Calcium-dependent and calcium-independent K+ mobilization channels in Vicia faba guard cell vacuoles

Decrease in stomatal aperture is accompanied by volume and turgor loss in stomatal guard cells bordering the pore. This turgor loss is achieved through net K+ loss from guard cells. In turgid guard cells, the vacuole is the dominant intracellular compartment and, therefore, a high proportion of the K+ released on closure must originate from the vacuolar lumen. This vacuolar K+ release must occur independently of the identity of the closing stimuli and signal transduction pathway, a point exemplified for ABA-induced closure which can be mediated by Ca2+-dependent or Ca2+-independent (pH(cyt)-dependent) signalling.
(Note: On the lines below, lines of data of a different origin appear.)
-- pv_equiv track=rewrite | github.com/piotrhelm/NESTFUL | data_v2/executable_functions/py_code_file_1521.py | group_by_digit_frequency
-- ===== SOURCE A (Python) =====
-- from collections import defaultdict
-- from typing import Dict, List
--
-- def group_by_digit_frequency(numbers: List[int]) -> Dict[int, List[int]]:
--
--     """Groups the elements of a list of numbers by their digit frequency.
--
--
--
--     Args:
--
--         numbers: A list of numbers.
--
--
--
--     Returns:
--
--         A dictionary where each key is the digit frequency and each value is the list of numbers with the given frequency.
--
--
--
--     Raises:
--
--         ValueError: If the provided list is empty.
--
--     """
--
--     if len(numbers) == 0:
--
--         raise ValueError('The provided list is empty')
--
--     frequencies = defaultdict(list)
--
--     for number in numbers:
--
--         digit_count = len(str(number))
--
--         frequencies[digit_count].append(number)
--
--     return frequencies
-- ===== SOURCE B (Python) =====
-- def group_by_digit_frequency(numbers):
--     if len(numbers) == 0:
--         raise ValueError('The provided list is empty')
--     keys = []
--     for number in numbers:
--         k = len(str(number))
--         if k not in keys:
--             keys.append(k)
--     return {k: [n for n in numbers if len(str(n)) == k] for k in keys}
-- ===== Notes on version B (the rewrite author's own statement) =====
-- stated objective: alternative
-- what changed: Instead of one pass appending into a defaultdict, B first collects the distinct digit-count keys in first-occurrence order and then builds each group by filtering the whole input list per key.
import Mathlib
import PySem

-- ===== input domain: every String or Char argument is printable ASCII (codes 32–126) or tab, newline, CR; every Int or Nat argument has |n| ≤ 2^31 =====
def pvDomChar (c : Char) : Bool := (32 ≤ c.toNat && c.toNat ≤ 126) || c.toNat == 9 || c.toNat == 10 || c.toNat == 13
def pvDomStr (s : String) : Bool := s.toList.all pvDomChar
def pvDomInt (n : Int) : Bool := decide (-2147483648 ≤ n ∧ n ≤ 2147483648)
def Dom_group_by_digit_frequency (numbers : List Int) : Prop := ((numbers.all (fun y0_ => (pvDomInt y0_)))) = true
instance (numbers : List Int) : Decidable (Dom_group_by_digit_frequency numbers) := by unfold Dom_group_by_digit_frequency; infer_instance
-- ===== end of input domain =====

-- B replaces A's single-pass defaultdict accumulation by a dedup-the-keys pass followed by one filter pass per key (alternative decomposition, not faster).


-- digit_count = len(str(number)), shared subexpression of both Pythons
def pvKey (n : Int) : Int := PySem.Str.len (PySem.Int.toStr n)

-- ===== PORT A =====
def group_by_digit_frequency (numbers : List Int) : List (Int × List Int) :=
  -- frequencies = defaultdict(list); for number in numbers: frequencies[len(str(number))].append(number)
  (numbers.foldl (fun d number => d.modify (pvKey number) [] (fun l => l ++ [number]))
    PySem.Dict.empty).items

-- ===== PORT B =====
def group_by_digit_frequency_alt (numbers : List Int) : List (Int × List Int) :=
  -- keys = []; for number in numbers: if k not in keys: keys.append(k)
  let keys := numbers.foldl (fun ks number =>
    if pvKey number ∈ ks then ks else ks ++ [pvKey number]) ([] : List Int)
  -- {k: [n for n in numbers if len(str(n)) == k] for k in keys}
  keys.map (fun k => (k, numbers.filter (fun n => pvKey n == k)))

-- ===== PRECONDITION & SPEC =====
-- Python A raises ValueError on the empty list (and B keeps that guard); Pre_ excludes exactly that input.
def Pre_group_by_digit_frequency (numbers : List Int) : Prop := numbers ≠ []
instance (numbers : List Int) : Decidable (Pre_group_by_digit_frequency numbers) := by unfold Pre_group_by_digit_frequency; infer_instance
def pvWitness_group_by_digit_frequency : List Int := [5, -42, 100, 7]

def Spec_group_by_digit_frequency (numbers : List Int) (out : List (Int × List Int)) : Prop := out = group_by_digit_frequency_alt numbers
instance (numbers : List Int) (out : List (Int × List Int)) : Decidable (Spec_group_by_digit_frequency numbers out) := by unfold Spec_group_by_digit_frequency; infer_instance

-- ===== CLAIM (what is proved, stated in full; the proofs are below) =====
def Claim_equal_group_by_digit_frequency : Prop := ∀ (numbers : List Int), Dom_group_by_digit_frequency numbers → Pre_group_by_digit_frequency numbers → Spec_group_by_digit_frequency numbers (group_by_digit_frequency numbers)

-- ===== LEMMAS AND PROOFS =====

-- PySem.Dict.modify is definitionally insert of the modified value
theorem pv_modify_eq_insert (d : PySem.Dict Int (List Int)) (k : Int) (f : List Int → List Int) :
    d.modify k [] f = d.insert k (f (d.getD k [])) := rfl

-- the running group of key k' is the filter of the processed prefix
theorem pv_getD_fold (xs : List Int) (d : PySem.Dict Int (List Int)) (k' : Int) :
    ((xs.foldl (fun d number => d.modify (pvKey number) [] (fun l => l ++ [number])) d).getD k' []) =
      d.getD k' [] ++ xs.filter (fun n => pvKey n == k') := by
  induction xs generalizing d with
  | nil => simp
  | cons x xs ih =>
    simp only [List.foldl_cons, ih, PySem.Dict.getD_modify, List.filter_cons]
    by_cases h : k' = pvKey x
    · simp [h, List.append_assoc]
    · have : (pvKey x == k') = false := by simp [Ne.symm h]
      simp [h, this]

-- keys and items of A's fold, simultaneously, by reverse induction
theorem pv_fold_spec (xs : List Int) :
    ((xs.foldl (fun d number => d.modify (pvKey number) [] (fun l => l ++ [number]))
        PySem.Dict.empty).keys =
      xs.foldl (fun ks number => if pvKey number ∈ ks then ks else ks ++ [pvKey number]) []) ∧
    ((xs.foldl (fun d number => d.modify (pvKey number) [] (fun l => l ++ [number]))
        PySem.Dict.empty).items =
      (xs.foldl (fun ks number => if pvKey number ∈ ks then ks else ks ++ [pvKey number]) []).map
        (fun k => (k, xs.filter (fun n => pvKey n == k)))) := by
  induction xs using List.reverseRecOn with
  | nil => exact ⟨rfl, rfl⟩
  | append_singleton xs n ih =>
    obtain ⟨hk, hi⟩ := ih
    set step := fun (d : PySem.Dict Int (List Int)) (number : Int) =>
      d.modify (pvKey number) [] (fun l => l ++ [number]) with hstep
    set kstep := fun (ks : List Int) (number : Int) =>
      if pvKey number ∈ ks then ks else ks ++ [pvKey number] with hkstep
    set D := xs.foldl step PySem.Dict.empty with hD
    set K := xs.foldl kstep [] with hK
    have hfold : (xs ++ [n]).foldl step PySem.Dict.empty =
        D.insert (pvKey n) (D.getD (pvKey n) [] ++ [n]) := by
      rw [List.foldl_append]
      simp only [List.foldl_cons, List.foldl_nil, hstep]
      exact pv_modify_eq_insert D (pvKey n) _
    have hkfold : (xs ++ [n]).foldl kstep [] =
        if pvKey n ∈ K then K else K ++ [pvKey n] := by
      rw [List.foldl_append]; rfl
    have hcontains : D.contains (pvKey n) = true ↔ pvKey n ∈ K := by
      rw [PySem.Dict.contains_iff_mem_keys, hk]
    have hval : D.getD (pvKey n) [] ++ [n] = (xs ++ [n]).filter (fun m => pvKey m == pvKey n) := by
      have := pv_getD_fold xs PySem.Dict.empty (pvKey n)
      simp only [PySem.Dict.getD_empty, List.nil_append] at this
      rw [← hD] at this
      simp [this, List.filter_append]
    -- filters over xs are unchanged by appending n, for keys other than pvKey n
    have hfilter : ∀ k : Int, k ≠ pvKey n →
        (xs ++ [n]).filter (fun m => pvKey m == k) = xs.filter (fun m => pvKey m == k) := by
      intro k hne
      simp [List.filter_append, Ne.symm hne]
    by_cases hmem : pvKey n ∈ K
    · have hc : D.contains (pvKey n) = true := hcontains.2 hmem
      have hkeys := PySem.Dict.keys_insert_of_contains D (D.getD (pvKey n) [] ++ [n]) hc
      constructor
      · rw [hfold, hkfold, hkeys, hk, if_pos hmem]
      · rw [hfold, hkfold, PySem.Dict.items_insert, if_pos hc, if_pos hmem, hi, List.map_map]
        apply List.map_congr_left
        intro k _
        simp only [Function.comp_apply]
        by_cases hkn : k = pvKey n
        · rw [hkn, if_pos (by simp), hval]
        · rw [if_neg (by simp [hkn]), hfilter k hkn]
    · have hc : D.contains (pvKey n) = false := by
        by_contra h
        exact hmem (hcontains.1 (by simpa using h))
      have hkeys := PySem.Dict.keys_insert_of_not_contains D (D.getD (pvKey n) [] ++ [n]) hc
      constructor
      · rw [hfold, hkfold, hkeys, hk, if_neg hmem]
      · rw [hfold, hkfold, PySem.Dict.items_insert, hc, if_neg hmem, hi]
        simp only [Bool.false_eq_true, if_false, List.map_append, List.map_cons, List.map_nil]
        congr 1
        · apply List.map_congr_left
          intro k hkK
          have hkn : k ≠ pvKey n := fun h => hmem (h ▸ hkK)
          rw [hfilter k hkn]
        · rw [hval]

-- ===== VERDICT (by name: the statement is the Claim_ definition above) =====
theorem group_by_digit_frequency_spec : Claim_equal_group_by_digit_frequency := by
  intro numbers _ _
  show group_by_digit_frequency numbers = group_by_digit_frequency_alt numbers
  unfold group_by_digit_frequency group_by_digit_frequency_alt
  exact (pv_fold_spec numbers).2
Vacuolar K+ channels are involved in K+ release and in this study two K+-selective channels were identified in Vicia faba guard cell vacuoles that differ in their regulation by cytosolic free Ca2+ ([Ca2+](cyt)) and cytosolic pH (pH(cyt)). At low (10 nM) [Ca2+](cyt), whole vacuole currents were typical of Fast Vacuolar (FV) currents. The currents were instantaneous, larger at positive potentials and displayed reduced conductance over negative potentials between -20 and -60 mV. The single channel currents identified in the presence of 10 nM [Ca2+](cyt) had an inward conductance of 6.4 pS, a permeability ratio of K+ to Cl- (P-K:P-Cl) of similar to 150:1 and a voltage-dependent open probability that reflected the whole vacuole FV currents. The activities of both whole vacuole and single channel FV currents were stimulated by alkaline pH(cyt), with an optimum of pH 7.3 for whole vacuole currents. At higher (1 mu M) [Ca2+](cyt), the whole vacuole currents are non-rectifying but remain instantaneous, which is typical of Vacuolar K+-selective (VK) currents. Single channels identified at 1 mu M [Ca2+](cyt) were Ca2+-activated, had an inward conductance of similar to 90 pS, a P-K:P-Cl of similar to 16:1 and a voltage-independent open probability. The activity of both whole vacuole and single channel VK currents was stimulated by acidic pH(cyt), with an optimum at pH 6.4 for whole vacuole currents. The FV and VK channels will clearly show distinct patterns of activation during [Ca2+](cyt)- or pH(cyt)-based signalling. Therefore channel-mediated vacuolar K+ release appears to be a convergence point for disparate signalling pathways. The interaction of K+ channels with signalling pathways is discussed, with particular reference to Ca2+-dependent and Ca2+-independent signalling pathways activated in guard cells by ABA.